[Collected data]
---

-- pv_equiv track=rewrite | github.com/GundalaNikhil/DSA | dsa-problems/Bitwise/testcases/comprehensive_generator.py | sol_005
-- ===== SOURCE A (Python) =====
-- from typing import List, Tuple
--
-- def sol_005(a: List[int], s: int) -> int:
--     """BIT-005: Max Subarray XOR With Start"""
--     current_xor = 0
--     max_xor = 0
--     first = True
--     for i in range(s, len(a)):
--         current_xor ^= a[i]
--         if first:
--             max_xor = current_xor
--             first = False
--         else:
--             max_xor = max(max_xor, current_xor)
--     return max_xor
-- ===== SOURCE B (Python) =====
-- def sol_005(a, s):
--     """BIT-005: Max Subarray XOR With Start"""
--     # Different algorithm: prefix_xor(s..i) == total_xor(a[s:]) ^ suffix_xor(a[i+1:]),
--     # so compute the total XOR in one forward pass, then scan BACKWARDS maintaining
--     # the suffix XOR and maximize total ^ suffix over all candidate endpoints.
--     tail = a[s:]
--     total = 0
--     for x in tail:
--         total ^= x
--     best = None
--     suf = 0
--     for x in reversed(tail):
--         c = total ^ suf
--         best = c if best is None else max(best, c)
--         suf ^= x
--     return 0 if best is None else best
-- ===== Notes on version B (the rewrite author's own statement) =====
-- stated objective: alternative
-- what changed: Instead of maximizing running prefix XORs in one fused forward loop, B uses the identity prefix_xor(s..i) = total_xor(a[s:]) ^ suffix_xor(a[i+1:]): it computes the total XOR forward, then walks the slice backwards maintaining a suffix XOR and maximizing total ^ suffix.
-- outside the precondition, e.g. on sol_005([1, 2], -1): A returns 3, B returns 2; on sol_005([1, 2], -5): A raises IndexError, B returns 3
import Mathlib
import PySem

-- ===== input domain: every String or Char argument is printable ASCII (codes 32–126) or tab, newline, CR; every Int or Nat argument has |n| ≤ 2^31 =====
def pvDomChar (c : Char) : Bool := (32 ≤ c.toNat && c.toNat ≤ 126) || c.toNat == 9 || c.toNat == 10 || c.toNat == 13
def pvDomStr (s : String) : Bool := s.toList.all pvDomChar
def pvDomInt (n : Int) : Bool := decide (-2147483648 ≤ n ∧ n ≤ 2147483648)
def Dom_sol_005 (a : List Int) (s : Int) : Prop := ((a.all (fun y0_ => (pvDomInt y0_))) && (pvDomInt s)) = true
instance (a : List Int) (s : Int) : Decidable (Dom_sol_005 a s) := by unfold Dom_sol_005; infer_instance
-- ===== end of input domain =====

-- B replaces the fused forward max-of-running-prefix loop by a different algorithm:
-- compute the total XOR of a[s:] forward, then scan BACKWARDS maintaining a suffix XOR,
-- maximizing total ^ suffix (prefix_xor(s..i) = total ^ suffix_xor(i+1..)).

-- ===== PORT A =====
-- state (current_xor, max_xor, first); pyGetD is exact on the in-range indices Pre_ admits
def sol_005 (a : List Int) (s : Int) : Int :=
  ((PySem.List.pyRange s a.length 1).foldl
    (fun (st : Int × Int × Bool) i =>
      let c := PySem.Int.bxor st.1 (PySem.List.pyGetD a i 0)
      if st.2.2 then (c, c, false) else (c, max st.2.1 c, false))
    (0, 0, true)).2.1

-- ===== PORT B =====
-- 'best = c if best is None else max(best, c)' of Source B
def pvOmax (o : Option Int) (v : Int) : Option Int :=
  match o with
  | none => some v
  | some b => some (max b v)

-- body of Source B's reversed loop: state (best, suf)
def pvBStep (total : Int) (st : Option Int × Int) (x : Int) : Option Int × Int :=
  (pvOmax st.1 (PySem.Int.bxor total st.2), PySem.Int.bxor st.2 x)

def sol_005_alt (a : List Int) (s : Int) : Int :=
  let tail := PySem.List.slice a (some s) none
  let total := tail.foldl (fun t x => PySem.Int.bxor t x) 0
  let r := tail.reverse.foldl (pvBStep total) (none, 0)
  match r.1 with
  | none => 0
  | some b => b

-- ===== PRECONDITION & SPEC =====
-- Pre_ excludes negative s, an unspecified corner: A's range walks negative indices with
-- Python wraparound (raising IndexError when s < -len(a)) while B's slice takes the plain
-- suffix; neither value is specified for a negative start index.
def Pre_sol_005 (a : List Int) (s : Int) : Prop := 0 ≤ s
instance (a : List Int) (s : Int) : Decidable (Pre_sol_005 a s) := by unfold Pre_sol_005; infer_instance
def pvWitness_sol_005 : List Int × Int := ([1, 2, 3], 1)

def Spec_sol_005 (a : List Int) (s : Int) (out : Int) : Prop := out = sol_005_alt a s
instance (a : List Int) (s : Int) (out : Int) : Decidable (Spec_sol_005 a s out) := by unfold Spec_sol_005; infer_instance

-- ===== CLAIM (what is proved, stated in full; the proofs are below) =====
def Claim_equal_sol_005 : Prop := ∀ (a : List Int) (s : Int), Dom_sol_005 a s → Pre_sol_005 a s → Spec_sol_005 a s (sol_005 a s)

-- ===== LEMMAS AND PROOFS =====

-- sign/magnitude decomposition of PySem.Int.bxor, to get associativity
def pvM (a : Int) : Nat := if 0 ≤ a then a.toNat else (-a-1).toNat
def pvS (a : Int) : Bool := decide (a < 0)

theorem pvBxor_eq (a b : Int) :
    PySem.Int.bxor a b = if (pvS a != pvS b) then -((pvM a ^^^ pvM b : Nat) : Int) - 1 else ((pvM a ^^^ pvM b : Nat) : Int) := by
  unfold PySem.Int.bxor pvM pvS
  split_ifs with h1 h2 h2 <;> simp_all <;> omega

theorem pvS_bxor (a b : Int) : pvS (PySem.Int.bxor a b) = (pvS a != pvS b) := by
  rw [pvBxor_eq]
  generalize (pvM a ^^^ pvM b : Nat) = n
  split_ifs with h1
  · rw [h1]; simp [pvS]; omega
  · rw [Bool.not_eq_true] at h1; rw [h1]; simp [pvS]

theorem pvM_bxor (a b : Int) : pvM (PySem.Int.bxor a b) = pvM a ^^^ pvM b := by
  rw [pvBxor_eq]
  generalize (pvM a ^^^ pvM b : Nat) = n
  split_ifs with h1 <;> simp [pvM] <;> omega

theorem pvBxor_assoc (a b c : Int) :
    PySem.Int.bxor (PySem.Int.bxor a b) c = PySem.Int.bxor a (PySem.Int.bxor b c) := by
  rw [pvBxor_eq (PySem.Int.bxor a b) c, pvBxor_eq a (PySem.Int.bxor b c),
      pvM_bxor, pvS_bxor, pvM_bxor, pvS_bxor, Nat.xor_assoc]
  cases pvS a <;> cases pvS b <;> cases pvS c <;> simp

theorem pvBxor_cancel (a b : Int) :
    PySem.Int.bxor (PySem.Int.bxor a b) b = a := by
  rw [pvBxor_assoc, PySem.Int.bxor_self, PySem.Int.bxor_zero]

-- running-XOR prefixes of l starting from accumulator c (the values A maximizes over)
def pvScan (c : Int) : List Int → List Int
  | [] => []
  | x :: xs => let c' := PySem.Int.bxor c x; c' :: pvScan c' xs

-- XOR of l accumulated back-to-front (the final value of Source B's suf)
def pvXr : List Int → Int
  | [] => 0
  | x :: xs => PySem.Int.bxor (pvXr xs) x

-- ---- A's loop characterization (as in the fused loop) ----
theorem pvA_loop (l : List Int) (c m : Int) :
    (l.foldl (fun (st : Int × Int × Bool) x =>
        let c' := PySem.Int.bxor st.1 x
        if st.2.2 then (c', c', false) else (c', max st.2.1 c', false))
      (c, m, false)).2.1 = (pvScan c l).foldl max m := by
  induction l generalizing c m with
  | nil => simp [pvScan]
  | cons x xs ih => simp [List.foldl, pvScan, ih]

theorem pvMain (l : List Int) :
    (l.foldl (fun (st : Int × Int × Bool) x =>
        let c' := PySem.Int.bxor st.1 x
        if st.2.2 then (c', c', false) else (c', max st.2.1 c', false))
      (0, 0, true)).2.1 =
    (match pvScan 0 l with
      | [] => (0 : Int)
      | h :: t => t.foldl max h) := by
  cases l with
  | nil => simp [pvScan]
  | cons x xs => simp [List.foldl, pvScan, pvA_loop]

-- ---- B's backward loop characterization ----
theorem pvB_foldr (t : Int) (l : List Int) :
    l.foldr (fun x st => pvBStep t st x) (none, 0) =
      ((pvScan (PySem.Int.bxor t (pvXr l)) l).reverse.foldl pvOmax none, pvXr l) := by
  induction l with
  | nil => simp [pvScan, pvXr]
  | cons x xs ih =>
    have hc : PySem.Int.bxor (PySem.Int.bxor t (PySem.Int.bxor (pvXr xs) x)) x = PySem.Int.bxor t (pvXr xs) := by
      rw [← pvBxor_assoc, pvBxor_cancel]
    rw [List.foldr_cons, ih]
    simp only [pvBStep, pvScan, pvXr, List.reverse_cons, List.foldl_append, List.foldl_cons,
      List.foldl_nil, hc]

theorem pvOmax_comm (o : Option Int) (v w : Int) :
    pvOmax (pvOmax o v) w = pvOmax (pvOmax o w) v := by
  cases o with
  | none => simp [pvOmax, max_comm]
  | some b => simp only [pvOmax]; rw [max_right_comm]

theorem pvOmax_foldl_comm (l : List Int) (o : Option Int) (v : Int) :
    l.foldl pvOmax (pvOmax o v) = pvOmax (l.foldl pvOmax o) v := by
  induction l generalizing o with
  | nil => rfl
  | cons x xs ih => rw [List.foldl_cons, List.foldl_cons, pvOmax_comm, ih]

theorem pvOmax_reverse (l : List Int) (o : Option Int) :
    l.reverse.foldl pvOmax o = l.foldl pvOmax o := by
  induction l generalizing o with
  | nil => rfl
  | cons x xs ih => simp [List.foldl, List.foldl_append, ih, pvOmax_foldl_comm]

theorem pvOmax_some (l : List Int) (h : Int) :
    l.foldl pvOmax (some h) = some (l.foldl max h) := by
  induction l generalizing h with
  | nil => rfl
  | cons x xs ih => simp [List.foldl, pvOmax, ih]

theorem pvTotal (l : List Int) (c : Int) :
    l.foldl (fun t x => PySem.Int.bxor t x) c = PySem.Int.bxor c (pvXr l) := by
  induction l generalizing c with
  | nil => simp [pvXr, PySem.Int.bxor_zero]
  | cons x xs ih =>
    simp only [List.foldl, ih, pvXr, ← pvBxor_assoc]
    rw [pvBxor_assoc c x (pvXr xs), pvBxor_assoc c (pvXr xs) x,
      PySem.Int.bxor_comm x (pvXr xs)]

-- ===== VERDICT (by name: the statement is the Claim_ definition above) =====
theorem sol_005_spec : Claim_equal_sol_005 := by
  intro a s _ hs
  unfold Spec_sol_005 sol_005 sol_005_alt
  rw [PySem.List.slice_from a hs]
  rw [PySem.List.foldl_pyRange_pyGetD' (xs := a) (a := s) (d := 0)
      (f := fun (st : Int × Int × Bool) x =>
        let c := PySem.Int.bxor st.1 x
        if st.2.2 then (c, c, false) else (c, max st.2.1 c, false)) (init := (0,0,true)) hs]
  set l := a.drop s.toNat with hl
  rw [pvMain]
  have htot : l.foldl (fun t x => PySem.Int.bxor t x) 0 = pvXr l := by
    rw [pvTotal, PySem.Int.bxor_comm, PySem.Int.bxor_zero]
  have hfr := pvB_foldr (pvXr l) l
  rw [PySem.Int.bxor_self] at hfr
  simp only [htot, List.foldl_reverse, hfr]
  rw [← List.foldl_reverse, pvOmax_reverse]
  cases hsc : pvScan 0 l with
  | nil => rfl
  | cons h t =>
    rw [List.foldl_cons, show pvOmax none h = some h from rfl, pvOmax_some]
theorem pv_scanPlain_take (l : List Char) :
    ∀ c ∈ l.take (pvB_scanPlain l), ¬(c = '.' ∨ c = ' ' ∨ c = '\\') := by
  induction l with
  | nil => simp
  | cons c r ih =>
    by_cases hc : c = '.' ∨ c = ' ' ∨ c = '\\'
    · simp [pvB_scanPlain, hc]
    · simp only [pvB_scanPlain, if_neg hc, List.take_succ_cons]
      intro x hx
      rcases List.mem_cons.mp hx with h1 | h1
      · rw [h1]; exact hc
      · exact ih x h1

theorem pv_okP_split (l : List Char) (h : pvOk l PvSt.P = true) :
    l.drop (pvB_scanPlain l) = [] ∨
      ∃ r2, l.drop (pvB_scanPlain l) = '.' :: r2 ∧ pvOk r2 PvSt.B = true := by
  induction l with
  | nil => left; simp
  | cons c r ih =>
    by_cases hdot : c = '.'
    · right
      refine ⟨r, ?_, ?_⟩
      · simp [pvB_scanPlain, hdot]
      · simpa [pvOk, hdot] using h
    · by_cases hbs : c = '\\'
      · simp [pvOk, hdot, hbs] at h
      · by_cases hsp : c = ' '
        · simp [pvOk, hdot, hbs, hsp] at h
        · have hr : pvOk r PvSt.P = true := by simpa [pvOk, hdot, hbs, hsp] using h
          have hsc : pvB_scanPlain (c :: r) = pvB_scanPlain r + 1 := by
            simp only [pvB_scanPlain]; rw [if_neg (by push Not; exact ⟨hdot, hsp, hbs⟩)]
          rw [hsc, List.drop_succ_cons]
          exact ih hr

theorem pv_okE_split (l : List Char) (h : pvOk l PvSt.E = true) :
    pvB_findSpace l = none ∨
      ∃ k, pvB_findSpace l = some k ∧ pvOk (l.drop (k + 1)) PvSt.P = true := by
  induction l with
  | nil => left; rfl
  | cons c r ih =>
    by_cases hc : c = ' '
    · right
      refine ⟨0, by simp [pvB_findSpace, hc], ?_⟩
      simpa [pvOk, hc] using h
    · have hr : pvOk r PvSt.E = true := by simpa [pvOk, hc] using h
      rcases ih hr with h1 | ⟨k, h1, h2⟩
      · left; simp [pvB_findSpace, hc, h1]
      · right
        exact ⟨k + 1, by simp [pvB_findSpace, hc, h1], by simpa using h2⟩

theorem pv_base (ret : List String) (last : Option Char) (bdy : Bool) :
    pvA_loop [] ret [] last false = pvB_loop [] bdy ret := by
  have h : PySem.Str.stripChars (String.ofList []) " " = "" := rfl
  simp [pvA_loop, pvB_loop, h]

---

■ **Task description**: Please give an exact copy of the entries above, from the line with "-- running-XOR prefixes" down to the line with "xs => PySem.Int.bxor (pvXr xs) x", inclusive, and nothing else.

■ **Exercise output**:
-- running-XOR prefixes of l starting from accumulator c (the values A maximizes over)
def pvScan (c : Int) : List Int → List Int
  | [] => []
  | x :: xs => let c' := PySem.Int.bxor c x; c' :: pvScan c' xs

-- XOR of l accumulated back-to-front (the final value of Source B's suf)
def pvXr : List Int → Int
  | [] => 0
  | x :: xs => PySem.Int.bxor (pvXr xs) x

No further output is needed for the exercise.